* **Task description**:
For the listing below, return the line containing "show ((0:Int) = 0)", the line containing "unfold Spec_interger_array interger_array", and all lines in between, exactly as written and nothing else.

◆ ◆ ◆

-- pv_equiv track=rewrite | github.com/Irenim/finishes | IRENIMI.py | interger_array
-- ===== SOURCE A (Python) =====
-- def interger_array(figures): # defining my function with a parameter
--  odd=0
--  even=0  #} declaring  empty variables
--  total=0
--  for numbers in  figures: # looping through number/ reassigning figures to numbers
--     total+=numbers # adding the total numbers in the array together
--     if numbers % 2==0: # checking for even numbers
--      even+=numbers  # adding the even numbers together
--     if numbers % 2==1: # checking for odd numbers
--      odd+=numbers # checking for the total of odd numbers
--  outcome=odd*even-total # checking for the outcome
--  return outcome # returning the outcome to the function for the program to work
-- ===== SOURCE B (Python) =====
-- def interger_array(figures):
--     figures = list(figures)
--
--     # divide and conquer: returns (sum of even elements, sum of all elements) of seg
--     def go(seg):
--         if len(seg) <= 1:
--             if not seg:
--                 return (0, 0)
--             n = seg[0]
--             return (n if n % 2 == 0 else 0, n)
--         mid = len(seg) // 2
--         e1, t1 = go(seg[:mid])
--         e2, t2 = go(seg[mid:])
--         return (e1 + e2, t1 + t2)
--
--     even, total = go(figures)
--     # for ints n % 2 is 0 or 1, so odd-sum = total - even-sum
--     return (total - even) * even - total
-- ===== Notes on version B (the rewrite author's own statement) =====
-- stated objective: alternative
-- what changed: Replaced the single fused accumulator loop with a recursive divide-and-conquer over list halves that computes only (even_sum, total) and derives the odd sum algebraically as total - even_sum (valid since n % 2 is 0 or 1 for every int).
import Mathlib
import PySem

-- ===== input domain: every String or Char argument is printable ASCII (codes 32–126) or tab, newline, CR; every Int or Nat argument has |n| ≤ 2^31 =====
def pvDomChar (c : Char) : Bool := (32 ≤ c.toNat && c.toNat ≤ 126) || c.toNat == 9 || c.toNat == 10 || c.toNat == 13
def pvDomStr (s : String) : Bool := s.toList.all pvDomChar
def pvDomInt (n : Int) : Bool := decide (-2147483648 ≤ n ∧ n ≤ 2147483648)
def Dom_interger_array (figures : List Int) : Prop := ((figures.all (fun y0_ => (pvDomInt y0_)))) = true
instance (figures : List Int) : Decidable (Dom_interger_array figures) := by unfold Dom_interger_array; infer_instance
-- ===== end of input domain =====

-- B replaces A's fused three-accumulator loop with divide-and-conquer over halves
-- computing (even_sum, total) and deriving odd = total - even; objective: alternative.

-- ===== PORT A =====
-- one fused loop over (odd, even, total), then odd*even - total
def interger_array (figures : List Int) : Int :=
  let s := figures.foldl (fun (st : Int × Int × Int) numbers =>
    let (odd, even, total) := st
    let total := total + numbers
    let even := if PySem.Int.mod numbers 2 = 0 then even + numbers else even
    let odd := if PySem.Int.mod numbers 2 = 1 then odd + numbers else odd
    (odd, even, total)) (0, 0, 0)
  s.1 * s.2.1 - s.2.2

-- ===== PORT B =====
-- go(seg): divide and conquer returning (even sum, total). seg[:mid]/seg[mid:]
-- with 0 ≤ mid ≤ len are exactly List.take/List.drop.
def interger_array_goB (seg : List Int) : Int × Int :=
  if seg.length ≤ 1 then
    match seg with
    | [] => (0, 0)
    | n :: _ => (if PySem.Int.mod n 2 = 0 then n else 0, n)
  else
    let mid := seg.length / 2
    let p1 := interger_array_goB (seg.take mid)
    let p2 := interger_array_goB (seg.drop mid)
    (p1.1 + p2.1, p1.2 + p2.2)
termination_by seg.length
decreasing_by
  · simp only [List.length_take]; omega
  · simp only [List.length_drop]; omega

def interger_array_alt (figures : List Int) : Int :=
  let p := interger_array_goB figures
  (p.2 - p.1) * p.1 - p.2

-- ===== PRECONDITION & SPEC =====
def Spec_interger_array (figures : List Int) (out : Int) : Prop := out = interger_array_alt figures
instance (figures : List Int) (out : Int) : Decidable (Spec_interger_array figures out) := by unfold Spec_interger_array; infer_instance

-- ===== CLAIM (what is proved, stated in full; the proofs are below) =====
def Claim_equal_interger_array : Prop := ∀ (figures : List Int), Dom_interger_array figures → Spec_interger_array figures (interger_array figures)

-- ===== LEMMAS AND PROOFS =====

-- ===== VERDICT (by name: the statement is the Claim_ definition above) =====
theorem pymod_two (x : Int) : PySem.Int.mod x 2 = x % 2 := by
  simp [PySem.Int.mod, Int.fmod_eq_emod]

theorem goB_eq (seg : List Int) :
    interger_array_goB seg =
      ((seg.filter (fun n => PySem.Int.mod n 2 = 0)).sum, seg.sum) := by
  fun_induction interger_array_goB seg with
  | case1 h => simp
  | case2 n tail h =>
    have ht : tail = [] := by
      cases tail with
      | nil => rfl
      | cons a as => simp at h
    subst ht
    rcases Int.emod_two_eq_zero_or_one n with h0 | h1
    · have hd : (2:Int) ∣ n := Int.dvd_of_emod_eq_zero h0
      simp [h0, hd]
    · have hd : ¬(2:Int) ∣ n := by omega
      simp [h1, hd]
  | case3 seg h mid p1 p2 ih2 ih1 =>
    simp only [p1, p2, ih1, ih2, Prod.mk.injEq]
    refine ⟨?_, ?_⟩
    · conv_rhs => rw [← List.take_append_drop mid seg]
      rw [List.filter_append, List.sum_append]
    · conv_rhs => rw [← List.take_append_drop mid seg]
      rw [List.sum_append]

theorem interger_array_fold (figures : List Int) (o e t : Int) :
    figures.foldl (fun (st : Int × Int × Int) numbers =>
      let (odd, even, total) := st
      let total := total + numbers
      let even := if PySem.Int.mod numbers 2 = 0 then even + numbers else even
      let odd := if PySem.Int.mod numbers 2 = 1 then odd + numbers else odd
      (odd, even, total)) (o, e, t)
    = (o + (figures.filter (fun n => PySem.Int.mod n 2 = 1)).sum,
       e + (figures.filter (fun n => PySem.Int.mod n 2 = 0)).sum,
       t + figures.sum) := by
  induction figures generalizing o e t with
  | nil => simp
  | cons x xs ih =>
    simp only [List.foldl_cons, List.filter_cons, List.sum_cons]
    have h := Int.emod_two_eq_zero_or_one x
    rw [← pymod_two] at h
    rcases h with h | h <;>
      simp only [h,
        show ((0:Int) = 0) = True from by simp,
        show ((0:Int) = 1) = False from by simp,
        show ((1:Int) = 0) = False from by simp,
        show ((1:Int) = 1) = True from by simp,
        if_true, if_false, decide_true, decide_false, ih] <;>
      refine Prod.ext ?_ (Prod.ext ?_ ?_) <;> simp <;> ring

-- sum of odd-residue elements = total - sum of even-residue elements
theorem odd_filter_sum (figures : List Int) :
    (figures.filter (fun n => PySem.Int.mod n 2 = 1)).sum
      = figures.sum - (figures.filter (fun n => PySem.Int.mod n 2 = 0)).sum := by
  simp only [pymod_two]
  induction figures with
  | nil => simp
  | cons x xs ih =>
    rcases Int.emod_two_eq_zero_or_one x with h0 | h1
    · have hd : (2:Int) ∣ x := Int.dvd_of_emod_eq_zero h0
      simp [List.filter_cons, h0, hd, ih]
    · have hd : ¬(2:Int) ∣ x := by omega
      simp [List.filter_cons, h1, hd, ih]
      ring

theorem interger_array_spec : Claim_equal_interger_array := by
  intro figures _
  unfold Spec_interger_array interger_array interger_array_alt
  rw [interger_array_fold, goB_eq]
  simp only [zero_add]
  rw [odd_filter_sum]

◆ ◆ ◆

* **Exercise output**:
        show ((0:Int) = 0) = True from by simp,
        show ((0:Int) = 1) = False from by simp,
        show ((1:Int) = 0) = False from by simp,
        show ((1:Int) = 1) = True from by simp,
        if_true, if_false, decide_true, decide_false, ih] <;>
      refine Prod.ext ?_ (Prod.ext ?_ ?_) <;> simp <;> ring

-- sum of odd-residue elements = total - sum of even-residue elements
theorem odd_filter_sum (figures : List Int) :
    (figures.filter (fun n => PySem.Int.mod n 2 = 1)).sum
      = figures.sum - (figures.filter (fun n => PySem.Int.mod n 2 = 0)).sum := by
  simp only [pymod_two]
  induction figures with
  | nil => simp
  | cons x xs ih =>
    rcases Int.emod_two_eq_zero_or_one x with h0 | h1
    · have hd : (2:Int) ∣ x := Int.dvd_of_emod_eq_zero h0
      simp [List.filter_cons, h0, hd, ih]
    · have hd : ¬(2:Int) ∣ x := by omega
      simp [List.filter_cons, h1, hd, ih]
      ring

theorem interger_array_spec : Claim_equal_interger_array := by
  intro figures _
  unfold Spec_interger_array interger_array interger_array_alt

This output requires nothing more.